Bug 1: definitely something to reproduce on its own; unclear whether this is a bug or a difference in understanding.
Bug 2: Seems like a feature request; you seem to say that for your purposes it would be nice that an Overlay accept an empty set of plots. It’s a reasonable request, but not a bug.
Bug 3: Unless it’s narrowed down to a reproducible case it will be difficult to debug.
Bug 4: That sounds easy to make a minimal reproducer for; please do so and open a separate bug report.
Bug 5: Not sure what you mean by “different”.
Bug 6: Please do report separate, identified issues when you find them; things can be addressed but only if we know about them and they are in a form we can take action on.
Bug 7: (responsive=True) That’s one to file on Panel, again with a minimal reproducer.

The software is all provided for free, but a good way to contribute to it is to submit minimal, reproducible, actionable bug reports!

pepijndevos · April 4, 2022, 2:20pm

Bug 1: definitely something to reproduce on its own; unclear whether this is a bug or a difference in understanding.

if the behavior with or without datashader is different I assume it’s a bug,

Bug 3: Unless it’s narrowed down to a reproducible case it will be difficult to debug.

Yeah. It happens 100% of the times half the time. Question is, how to make a case for this? Like, literally the code I’ve posted here reproduces it if you evaluate the right things in the right order, it’s not very nice to paste a bunch of code snippets and tell the reader to paste them one by one into different notebook cells and then evaluate them in a specific order.

Bug 5: Not sure what you mean by “different”.

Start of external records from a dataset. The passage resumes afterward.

-- pv_equiv track=rewrite | github.com/OZTaekOppa/FastaHandler | scripts/asm_stats_unlimit.py | calculate_length_ranges
-- ===== SOURCE A (Python) =====
-- def calculate_length_ranges(lengths):
--     bins = [200, 1000, 5000, 10000, 50000, 100000, 500000, 1000000, 5000000]
--     ranges = {f"{b}bp": 0 for b in bins}
--     ranges["Over10Mbp"] = 0
--     for length in lengths:
--         for b in bins:
--             if length < b:
--                 ranges[f"{b}bp"] += 1
--                 break
--         else:
--             ranges["Over10Mbp"] += 1
--     return ranges
-- ===== SOURCE B (Python) =====
-- def calculate_length_ranges(lengths):
--     bins = [200, 1000, 5000, 10000, 50000, 100000, 500000, 1000000, 5000000]
--     labels = [f"{b}bp" for b in bins] + ["Over10Mbp"]
--     counts = {}
--     for n in lengths:
--         key = labels[sum(b <= n for b in bins)]
--         counts[key] = counts.get(key, 0) + 1
--     return {k: counts.get(k, 0) for k in labels}
-- ===== Notes on version B (the rewrite author's own statement) =====
-- stated objective: alternative
-- what changed: B replaces A's in-place for/else/break mutation of a pre-initialized dict by a counting pass that picks each length's label via a comparison-sum index (labels[sum(b <= n for b in bins)]) into a fresh counter dict, then assembles the result dict from the label list at the end.
import Mathlib
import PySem

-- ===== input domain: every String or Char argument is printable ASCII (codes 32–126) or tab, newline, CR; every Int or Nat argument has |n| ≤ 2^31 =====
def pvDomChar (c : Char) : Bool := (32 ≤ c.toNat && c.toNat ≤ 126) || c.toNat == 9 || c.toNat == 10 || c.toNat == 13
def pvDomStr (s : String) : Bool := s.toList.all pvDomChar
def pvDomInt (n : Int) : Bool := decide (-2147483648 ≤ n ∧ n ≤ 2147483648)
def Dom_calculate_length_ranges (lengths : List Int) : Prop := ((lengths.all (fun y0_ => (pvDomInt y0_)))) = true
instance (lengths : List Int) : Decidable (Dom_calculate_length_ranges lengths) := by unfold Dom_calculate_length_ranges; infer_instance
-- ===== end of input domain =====

-- B counts labels into a fresh counter dict (key = labels[sum(b <= n for b in bins)],
-- a comparison-sum index instead of A's for/else/break scan that mutates a
-- pre-initialized dict in place) and assembles the result dict at the end (idiomatic).

-- ===== PORT A =====
-- f"{b}bp"
def pvKeyA (b : Int) : String := PySem.Int.toStr b ++ "bp"

def pvBinsA : List Int := [200, 1000, 5000, 10000, 50000, 100000, 500000, 1000000, 5000000]

-- inner 'for b in bins: … break / else:' loop; ranges[key] += 1 is modify with
-- default 0 — exact here since every touched key is present in the dict.
def pvInnerA (d : PySem.Dict String Int) (length : Int) : List Int → PySem.Dict String Int
  | [] => d.modify "Over10Mbp" 0 (· + 1)
  | b :: rest => if length < b then d.modify (pvKeyA b) 0 (· + 1) else pvInnerA d length rest

def calculate_length_ranges (lengths : List Int) : List (String × Int) :=
  let bins := pvBinsA
  let ranges := bins.foldl (fun d b => d.insert (pvKeyA b) 0) PySem.Dict.empty
  let ranges := ranges.insert "Over10Mbp" 0
  (lengths.foldl (fun d length => pvInnerA d length bins) ranges).items

-- ===== PORT B =====
def pvBinsB : List Int := [200, 1000, 5000, 10000, 50000, 100000, 500000, 1000000, 5000000]

-- labels = [f"{b}bp" for b in bins] + ["Over10Mbp"]
def pvLabelsB : List String := pvBinsB.map (fun b => PySem.Int.toStr b ++ "bp") ++ ["Over10Mbp"]

-- labels[sum(b <= n for b in bins)] — sum of booleans is an int; the index is
-- always in 0..9 < len(labels), so pyGetD with a dummy default is exact here.
def pvKeyB (n : Int) : String :=
  PySem.List.pyGetD pvLabelsB ((pvBinsB.map (fun b => if b ≤ n then (1 : Int) else 0)).sum) ""

def calculate_length_ranges_alt (lengths : List Int) : List (String × Int) :=
  let counts := lengths.foldl
    (fun d n => let key := pvKeyB n; d.insert key (d.getD key 0 + 1)) PySem.Dict.empty
  -- {k: counts.get(k, 0) for k in labels}
  (pvLabelsB.foldl (fun d k => d.insert k (counts.getD k 0)) PySem.Dict.empty).items

-- ===== PRECONDITION & SPEC =====
def Spec_calculate_length_ranges (lengths : List Int) (out : List (String × Int)) : Prop := out = calculate_length_ranges_alt lengths
instance (lengths : List Int) (out : List (String × Int)) : Decidable (Spec_calculate_length_ranges lengths out) := by unfold Spec_calculate_length_ranges; infer_instance

-- ===== CLAIM (what is proved, stated in full; the proofs are below) =====
def Claim_equal_calculate_length_ranges : Prop := ∀ (lengths : List Int), Dom_calculate_length_ranges lengths → Spec_calculate_length_ranges lengths (calculate_length_ranges lengths)

-- ===== LEMMAS AND PROOFS =====

-- the ten keys, as literals
def pvL : List String :=
  ["200bp", "1000bp", "5000bp", "10000bp", "50000bp", "100000bp", "500000bp",
   "1000000bp", "5000000bp", "Over10Mbp"]

theorem pvLabelsB_eq : pvLabelsB = pvL := by decide

-- ranges[k] += 1 on a dict that contains k is an overwriting counting insert
theorem pv_modify_insert (d : PySem.Dict String Int) (k : String) :
    d.modify k 0 (· + 1) = d.insert k (d.getD k 0 + 1) := rfl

Say you have a dataframe with foo and bar columns. If you do hv.Curve(data, 'index', k) on several of those columns Datashader gives an exception that it can’t find domain ‘foo’. Works fine without datashader or if all columns are called amplitude.

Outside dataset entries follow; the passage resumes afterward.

-- pv_equiv track=rewrite | github.com/LeaWron/mdd-paradigm | tests/test_gen.py | check_prt_seq
-- ===== SOURCE A (Python) =====
-- def check_prt_seq(
--     stim_seq: list[str],
--     max_seq_same: int = 3,
-- ):
--     pre = None
--     cnt = 0
--     for stim in stim_seq:
--         if pre == stim:
--             cnt += 1
--             if cnt > max_seq_same:
--                 return False
--         else:
--             cnt = 1
--         pre = stim
--     return True
-- ===== SOURCE B (Python) =====
-- def check_prt_seq(
--     stim_seq: list[str],
--     max_seq_same: int = 3,
-- ):
--     i, n = 0, len(stim_seq)
--     while i < n:
--         j = i
--         while j < n and stim_seq[j] == stim_seq[i]:
--             j += 1
--         if j - i > max_seq_same:
--             return False
--         i = j
--     return True
-- ===== Notes on version B (the rewrite author's own statement) =====
-- stated objective: alternative
-- what changed: B partitions the sequence into maximal runs with a two-pointer scan and compares each whole run length to the cap once, instead of A's per-element previous/counter state machine that increments and checks inside the loop.
-- intended difference: When max_seq_same <= 0 and stim_seq is nonempty with no two equal adjacent elements, A returns True because its check is skipped on the first element of every run, while B returns False since every run of length 1 already exceeds a nonpositive cap, which is the intended meaning of the limit. — e.g. on check_prt_seq(["a"], 0): A returns true, B returns false
import Mathlib
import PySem

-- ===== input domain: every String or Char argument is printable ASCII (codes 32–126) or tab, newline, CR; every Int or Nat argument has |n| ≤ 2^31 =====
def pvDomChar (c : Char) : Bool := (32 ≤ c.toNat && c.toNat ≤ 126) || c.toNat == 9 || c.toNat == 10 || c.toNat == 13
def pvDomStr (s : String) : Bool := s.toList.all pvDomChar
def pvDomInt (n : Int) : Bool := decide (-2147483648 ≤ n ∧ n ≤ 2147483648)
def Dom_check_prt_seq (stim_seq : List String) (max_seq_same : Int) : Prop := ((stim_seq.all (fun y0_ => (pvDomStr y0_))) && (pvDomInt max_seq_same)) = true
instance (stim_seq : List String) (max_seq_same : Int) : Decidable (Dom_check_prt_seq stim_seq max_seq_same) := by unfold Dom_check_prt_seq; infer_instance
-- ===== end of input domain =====

-- B replaces A's previous/counter state machine by a two-pointer maximal-run scan (objective: alternative, same cost).

-- ===== PORT A =====
-- A's for-loop over stim_seq with state (pre, cnt), branches in source order.
def checkLoopA (stim_seq : List String) (pre : Option String) (cnt : Int) (max_seq_same : Int) : Bool :=
  match stim_seq with
  | [] => true
  | stim :: rest =>
    if pre == some stim then
      if cnt + 1 > max_seq_same then false
      else checkLoopA rest (some stim) (cnt + 1) max_seq_same
    else
      checkLoopA rest (some stim) 1 max_seq_same

def check_prt_seq (stim_seq : List String) (max_seq_same : Int) : Bool :=
  checkLoopA stim_seq none 0 max_seq_same

-- ===== PORT B =====
-- inner while loop of B: length of the maximal run of s at the front of l, and the remainder.
def runLen (s : String) (l : List String) : Nat × List String :=
  match l with
  | [] => (0, [])
  | t :: rest =>
    if t == s then
      let p := runLen s rest
      (p.1 + 1, p.2)
    else (0, t :: rest)

theorem runLen_length_le (s : String) (l : List String) : (runLen s l).2.length ≤ l.length := by
  induction l with
  | nil => simp [runLen]
  | cons t rest ih =>
    simp only [runLen]
    split
    · exact le_trans ih (Nat.le_succ _)
    · simp

-- outer while loop of B: check each maximal run's length against the cap.
def altGo (l : List String) (max_seq_same : Int) : Bool :=
  match l with
  | [] => true
  | s :: rest =>
    let p := runLen s rest
    if ((p.1 : Int) + 1) > max_seq_same then false
    else altGo p.2 max_seq_same
termination_by l.length
decreasing_by
  exact Nat.lt_succ_of_le (runLen_length_le s rest)

def check_prt_seq_alt (stim_seq : List String) (max_seq_same : Int) : Bool :=
  altGo stim_seq max_seq_same

-- ===== PRECONDITION & SPEC =====
-- true iff no two adjacent elements of the list are equal (used only to state D_).
def noAdjRepeat (l : List String) : Bool :=
  match l with
  | [] => true
  | [_] => true
  | a :: b :: rest => a != b && noAdjRepeat (b :: rest)

-- When max_seq_same ≤ 0 and stim_seq is nonempty with no two equal adjacent elements, A returns
-- true because its counter check is skipped on the first element of every run, while B returns
-- false since every run of length 1 already exceeds a nonpositive cap — the intended meaning.
def D_check_prt_seq (stim_seq : List String) (max_seq_same : Int) : Prop :=
  max_seq_same ≤ 0 ∧ stim_seq ≠ [] ∧ noAdjRepeat stim_seq = true
instance (stim_seq : List String) (max_seq_same : Int) : Decidable (D_check_prt_seq stim_seq max_seq_same) := by unfold D_check_prt_seq; infer_instance

def Spec_check_prt_seq (stim_seq : List String) (max_seq_same : Int) (out : Bool) : Prop := ¬ D_check_prt_seq stim_seq max_seq_same → out = check_prt_seq_alt stim_seq max_seq_same
instance (stim_seq : List String) (max_seq_same : Int) (out : Bool) : Decidable (Spec_check_prt_seq stim_seq max_seq_same out) := by unfold Spec_check_prt_seq; infer_instance

def pvDiffWitness_check_prt_seq : List String × Int := (["a"], 0)
def pvDiffWitnessOut_check_prt_seq : Bool × Bool := (true, false)

-- ===== CLAIM (what is proved, stated in full; the proofs are below) =====
def Claim_unchanged_check_prt_seq : Prop := ∀ (stim_seq : List String) (max_seq_same : Int), Dom_check_prt_seq stim_seq max_seq_same → Spec_check_prt_seq stim_seq max_seq_same (check_prt_seq stim_seq max_seq_same)
def Claim_changed_check_prt_seq : Prop := Dom_check_prt_seq (pvDiffWitness_check_prt_seq.1) (pvDiffWitness_check_prt_seq.2) ∧ D_check_prt_seq (pvDiffWitness_check_prt_seq.1) (pvDiffWitness_check_prt_seq.2) ∧ check_prt_seq (pvDiffWitness_check_prt_seq.1) (pvDiffWitness_check_prt_seq.2) = pvDiffWitnessOut_check_prt_seq.1 ∧ check_prt_seq_alt (pvDiffWitness_check_prt_seq.1) (pvDiffWitness_check_prt_seq.2) = pvDiffWitnessOut_check_prt_seq.2 ∧ pvDiffWitnessOut_check_prt_seq.1 ≠ pvDiffWitnessOut_check_prt_seq.2
def Claim_exact_check_prt_seq : Prop := ∀ (stim_seq : List String) (max_seq_same : Int), Dom_check_prt_seq stim_seq max_seq_same → D_check_prt_seq stim_seq max_seq_same → check_prt_seq stim_seq max_seq_same ≠ check_prt_seq_alt stim_seq max_seq_same

-- ===== LEMMAS AND PROOFS =====

-- the remainder after a maximal run of s does not start with s
theorem runLen_head_ne (s : String) (l : List String) :
    ∀ u, (runLen s l).2.head? = some u → u ≠ s := by
  induction l with
  | nil => simp [runLen]
  | cons t rest ih =>
    intro u hu
    simp only [runLen] at hu
    split at hu
    · exact ih u hu
    · rename_i h
      simp at hu
      subst hu
      simpa using h

-- inside a run: A's loop consumes the whole run, failing iff the counter ever exceeds the cap
theorem loopA_run (l : List String) : ∀ (s : String) (cnt m : Int), cnt ≤ m →
    checkLoopA l (some s) cnt m =
      (if m < cnt + ((runLen s l).1 : Int) then false
       else checkLoopA (runLen s l).2 (some s) (cnt + ((runLen s l).1 : Int)) m) := by
  induction l with
  | nil =>
    intro s cnt m h
    simp only [runLen, checkLoopA]
    rw [if_neg]; omega
  | cons t rest ih =>
    intro s cnt m h
    by_cases ht : t = s
    · subst ht
      have h1 : runLen t (t :: rest) = ((runLen t rest).1 + 1, (runLen t rest).2) := by
        simp [runLen]
      have h2 : checkLoopA (t :: rest) (some t) cnt m =
          if cnt + 1 > m then false else checkLoopA rest (some t) (cnt + 1) m := by
        simp [checkLoopA]
      rw [h2, h1]
      by_cases hc : cnt + 1 > m
      · rw [if_pos hc, if_pos (by push_cast; omega)]
      · rw [if_neg hc, ih t (cnt + 1) m (by omega)]
        by_cases hc2 : m < cnt + 1 + ((runLen t rest).1 : Int)
        · rw [if_pos hc2, if_pos (by push_cast; omega)]
        · rw [if_neg hc2, if_neg (by push_cast; omega)]
          have : cnt + 1 + ((runLen t rest).1 : Int) = cnt + (((runLen t rest).1 + 1 : Nat) : Int) := by
            push_cast; ring
          rw [this]
    · have hne : ((some s : Option String) == some t) = false := by
        simp only [beq_eq_false_iff_ne, ne_eq, Option.some.injEq]
        exact fun h' => ht h'.symm
      have h1 : runLen s (t :: rest) = (0, t :: rest) := by
        simp [runLen, ht]
      have h2 : checkLoopA (t :: rest) (some s) cnt m = checkLoopA rest (some t) 1 m := by
        simp [checkLoopA, hne]
      rw [h1, h2]
      rw [if_neg (by push_cast; omega)]
      simp [checkLoopA, hne]

-- with a positive cap, A's loop from a fresh previous element equals B's run scan
theorem loopA_eq_altGo : ∀ (n : Nat) (l : List String), l.length ≤ n → ∀ (p : Option String) (cnt m : Int),
    1 ≤ m → (∀ u, l.head? = some u → p ≠ some u) →
    checkLoopA l p cnt m = altGo l m := by
  intro n
  induction n with
  | zero =>
    intro l hl _ _ _ _ _
    have : l = [] := by cases l <;> simp_all
    subst this
    simp [checkLoopA, altGo]
  | succ n ih =>
    intro l hl p cnt m hm hp
    match l with
    | [] => simp [checkLoopA, altGo]
    | t :: rest =>
      have hpt : (p == some t) = false := by
        have := hp t (by simp)
        simpa using this
      rw [show checkLoopA (t :: rest) p cnt m = checkLoopA rest (some t) 1 m by
            simp [checkLoopA, hpt]]
      rw [loopA_run rest t 1 m hm]
      rw [show altGo (t :: rest) m =
            (if ((runLen t rest).1 : Int) + 1 > m then false else altGo (runLen t rest).2 m) from by
            rw [altGo]]
      by_cases hc : m < 1 + ((runLen t rest).1 : Int)
      · rw [if_pos hc, if_pos (by omega)]
      · rw [if_neg hc, if_neg (by omega)]
        exact ih (runLen t rest).2
          (by have := runLen_length_le t rest; simp at hl; omega)
          (some t) _ m hm
          (by intro u hu h'; exact runLen_head_ne t rest u hu (by simpa using h'.symm))

-- with a nonpositive cap, B rejects any nonempty list
theorem altGo_nonpos (t : String) (rest : List String) (m : Int) (hm : m ≤ 0) :
    altGo (t :: rest) m = false := by
  rw [altGo]
  split
  · rfl
  · rename_i h; exfalso; omega

-- with a nonpositive cap, A rejects any list with two equal adjacent elements
theorem loopA_nonpos_dup : ∀ (l : List String) (p : Option String) (cnt m : Int),
    m ≤ 0 → 0 ≤ cnt → noAdjRepeat l = false → checkLoopA l p cnt m = false := by
  intro l
  induction l with
  | nil => intro _ _ _ _ _ h; simp [noAdjRepeat] at h
  | cons t rest ih =>
    intro p cnt m hm hc hrep
    by_cases hpt : p = some t
    · subst hpt
      simp only [checkLoopA, beq_self_eq_true]
      simp
      intro h
      exact absurd h (by omega)
    · rw [show checkLoopA (t :: rest) p cnt m = checkLoopA rest (some t) 1 m from by
            simp [checkLoopA, (by simpa using hpt : (p == some t) = false)]]
      match rest with
      | [] => simp [noAdjRepeat] at hrep
      | u :: rest2 =>
        by_cases hut : u = t
        · subst hut
          simp only [checkLoopA, beq_self_eq_true]
          simp
          intro h
          exact absurd h (by omega)
        · have h2 : (t != u) = true := by
            simp only [bne_iff_ne, ne_eq]
            exact fun h => hut h.symm
          have hrest : noAdjRepeat (u :: rest2) = false := by
            simpa [noAdjRepeat, h2] using hrep
          exact ih (some t) 1 m hm (by omega) hrest

-- with no two equal adjacent elements, A's check never fires, for any cap
theorem loopA_chain_true : ∀ (l : List String) (p : Option String) (cnt m : Int),
    (∀ u, l.head? = some u → p ≠ some u) → noAdjRepeat l = true →
    checkLoopA l p cnt m = true := by
  intro l
  induction l with
  | nil => intro _ _ _ _ _; simp [checkLoopA]
  | cons t rest ih =>
    intro p cnt m hp hrep
    have hpt : (p == some t) = false := by
      have := hp t (by simp); simpa using this
    rw [show checkLoopA (t :: rest) p cnt m = checkLoopA rest (some t) 1 m from by
          simp [checkLoopA, hpt]]
    match rest with
    | [] => simp [checkLoopA]
    | u :: rest2 =>
      simp only [noAdjRepeat, Bool.and_eq_true, bne_iff_ne, ne_eq] at hrep
      exact ih (some t) 1 m
        (by intro v hv h'; simp at hv h'; subst hv; exact hrep.1 h') hrep.2

-- ===== VERDICT (by name: the statement is the Claim_ definition above) =====
theorem check_prt_seq_spec : Claim_unchanged_check_prt_seq := by
  intro l m _
  unfold Spec_check_prt_seq
  intro hnD
  unfold D_check_prt_seq at hnD
  push Not at hnD
  unfold check_prt_seq check_prt_seq_alt
  by_cases hm : 1 ≤ m
  · exact loopA_eq_altGo l.length l le_rfl none 0 m hm (by intro u _ h; cases h)
  · have hm' : m ≤ 0 := by omega
    match l with
    | [] => simp [checkLoopA, altGo]
    | t :: rest =>
      have hrep : noAdjRepeat (t :: rest) = false := by
        have := hnD hm' (by simp)
        simpa using this
      rw [altGo_nonpos t rest m hm', loopA_nonpos_dup (t :: rest) none 0 m hm' le_rfl hrep]

theorem check_prt_seq_changed : Claim_changed_check_prt_seq := by
  unfold Claim_changed_check_prt_seq
  refine ⟨by decide, by decide, by decide, ?_, by decide⟩
  show check_prt_seq_alt ["a"] 0 = false
  unfold check_prt_seq_alt
  exact altGo_nonpos "a" [] 0 le_rfl

theorem check_prt_seq_tight : Claim_exact_check_prt_seq := by
  intro l m _ hD
  obtain ⟨hm, hne, hrep⟩ := hD
  match l, hne with
  | t :: rest, _ =>
    unfold check_prt_seq check_prt_seq_alt
    rw [altGo_nonpos t rest m hm,
        loopA_chain_true (t :: rest) none 0 m (by intro u _ h; cases h) hrep]
    simp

Bug 6: Please do report separate, identified issues when you find them; things can be addressed but only if we know about them and they are in a form we can take action on.

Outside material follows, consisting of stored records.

-- pv_equiv track=rewrite | github.com/hyeseong-dev/programmers | lv0/taller/taller.py | solution
-- ===== SOURCE A (Python) =====
-- def solution(array, height):
--     answer = 0
--     array.sort()
--     for friend_height in array:
--         if friend_height > height:
--             answer += 1
--         elif friend_height == height:
--             break
--     return answer
-- ===== SOURCE B (Python) =====
-- def solution(array, height):
--     array.sort()  # keep A's in-place mutation of the argument
--     if height in array:
--         return 0
--     return sum(1 for x in array if x > height)
-- ===== Notes on version B (the rewrite author's own statement) =====
-- stated objective: simpler
-- what changed: Replaces the sorted scan-with-break by a direct membership test (height present -> 0) plus a count of elements strictly above height, which does not depend on the sort order at all; the sort is kept only for the argument mutation.
import Mathlib
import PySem

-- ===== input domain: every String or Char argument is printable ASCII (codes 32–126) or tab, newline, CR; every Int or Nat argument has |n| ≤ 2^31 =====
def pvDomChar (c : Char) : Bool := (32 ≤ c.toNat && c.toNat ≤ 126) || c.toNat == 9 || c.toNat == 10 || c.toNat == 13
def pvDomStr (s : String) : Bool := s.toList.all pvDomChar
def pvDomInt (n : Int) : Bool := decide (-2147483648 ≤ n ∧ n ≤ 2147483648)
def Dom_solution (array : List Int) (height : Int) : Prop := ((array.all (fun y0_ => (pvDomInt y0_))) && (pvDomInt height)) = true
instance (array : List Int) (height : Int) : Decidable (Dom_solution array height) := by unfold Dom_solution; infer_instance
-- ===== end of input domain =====

-- B replaces A's sorted scan-with-break by a membership test plus a count of elements above height
-- (simpler, order-independent); both programs sort the argument in place — equivalence is about the return value.


-- ===== PORT A =====
-- the for-loop with its break, over the sorted list, carrying 'answer'
def solLoopA (height : Int) : List Int → Int → Int
  | [], answer => answer
  | x :: xs, answer =>
    if x > height then solLoopA height xs (answer + 1)
    else if x == height then answer
    else solLoopA height xs answer

def solution (array : List Int) (height : Int) : Int :=
  solLoopA height (PySem.List.sorted array (fun x => x) false) 0

-- ===== PORT B =====
def solution_alt (array : List Int) (height : Int) : Int :=
  let s := PySem.List.sorted array (fun x => x) false  -- array.sort()
  if s.contains height then 0
  else (s.countP (fun x => decide (x > height)) : Int)

-- ===== PRECONDITION & SPEC =====
def Spec_solution (array : List Int) (height : Int) (out : Int) : Prop := out = solution_alt array height
instance (array : List Int) (height : Int) (out : Int) : Decidable (Spec_solution array height out) := by unfold Spec_solution; infer_instance

-- ===== CLAIM (what is proved, stated in full; the proofs are below) =====
def Claim_equal_solution : Prop := ∀ (array : List Int) (height : Int), Dom_solution array height → Spec_solution array height (solution array height)

-- ===== LEMMAS AND PROOFS =====
-- On a ≤-sorted list, the scan-with-break returns acc if height is present, else acc + #{x > height}.
theorem solLoopA_sorted (height : Int) (s : List Int) (hs : s.Pairwise (· ≤ ·)) :
    ∀ acc : Int, solLoopA height s acc =
      acc + (if height ∈ s then 0 else (s.countP (fun x => decide (x > height)) : Int)) := by
  induction s with
  | nil => intro acc; simp [solLoopA]
  | cons x xs ih =>
    intro acc
    rcases List.pairwise_cons.mp hs with ⟨hx, hxs⟩
    by_cases hgt : x > height
    · have hnm : height ∉ x :: xs := by
        intro hm
        rcases List.mem_cons.mp hm with rfl | hm
        · exact lt_irrefl _ hgt
        · exact absurd (lt_of_lt_of_le hgt (hx _ hm)) (lt_irrefl _)
      rw [solLoopA, if_pos hgt, ih hxs (acc + 1)]
      have hnx : height ∉ xs := fun hm => hnm (List.mem_cons_of_mem _ hm)
      simp [hnm, hnx, hgt]
      ring
    · by_cases heq : x = height
      · subst heq
        rw [solLoopA, if_neg hgt, if_pos (by simp)]
        simp
      · have hlt : x < height := lt_of_le_of_ne (not_lt.mp hgt) heq
        rw [solLoopA, if_neg hgt, if_neg (by simpa using heq), ih hxs acc]
        have hmem : (height ∈ x :: xs) ↔ (height ∈ xs) := by
          simp [List.mem_cons, (Ne.symm heq)]
        simp [hmem, hgt]

-- ===== VERDICT (by name: the statement is the Claim_ definition above) =====
theorem solution_spec : Claim_equal_solution := by
  intro array height _
  unfold Spec_solution solution solution_alt
  have hp := PySem.List.sorted_pairwise (xs := array) (key := fun x => x)
  rw [solLoopA_sorted height _ hp 0]
  by_cases hm : height ∈ PySem.List.sorted array (fun x => x) false
  · simp [hm]
  · simp [hm]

Problem is, if the workaround is easy and making a reproducer hard…

pepijndevos · April 4, 2022, 3:24pm

Okay here are all the Holoviews issues for the above bugs with steps to reproduce them: Issues · holoviz/holoviews · GitHub

pepijndevos · April 4, 2022, 4:27pm

The Panel issue is much more devious than I thought.

I tried to make a simple reproducer, and it worked fine.
Then I stripped my app down completely, and that too worked just fine.
Then I started with my app on --autoreload and piece by piece started removing stuff, making sure at every step the problem still occurred.

And then I restarted the server and it worked fine again.

To be clear, on my app plot size does not work correctly on a fresh start of the server. But the reduced example that had extremely wrong plot sizes, suddenly started working after restarting the server.

I’m sorry, I am out of time right now to dive into an issue that requires stripping down my app bit by bit, restarting the server at every step, when the workaround is to just wrap the plot in an extra Row. Maybe another time… Or maybe if anyone has any clue what I should be looking for.

And uh… I guess
Bug 8: Panel autoreload does not fully reload the app somehow. No idea what is going on.

jbednar · April 4, 2022, 9:49pm

Thanks for those issues, though they could definitely be trimmed down more for us to be able to act on them. We’d have to do the same work as you would to try to strip things down bit by bit, and please remember that our work answering issues is on a volunteer basis, so any user who can do that work of pinpointing the problem is making a contribution for all users, letting us focus on actually fixing bugs.

For bug 8, Python itself is not all that great at hot reloading, because things that get defined get stuffed back into the same namespace. So it’s like out of order execution in Jupyter notebooks: often useful, but tricky to reason about and not to be considered reproducible.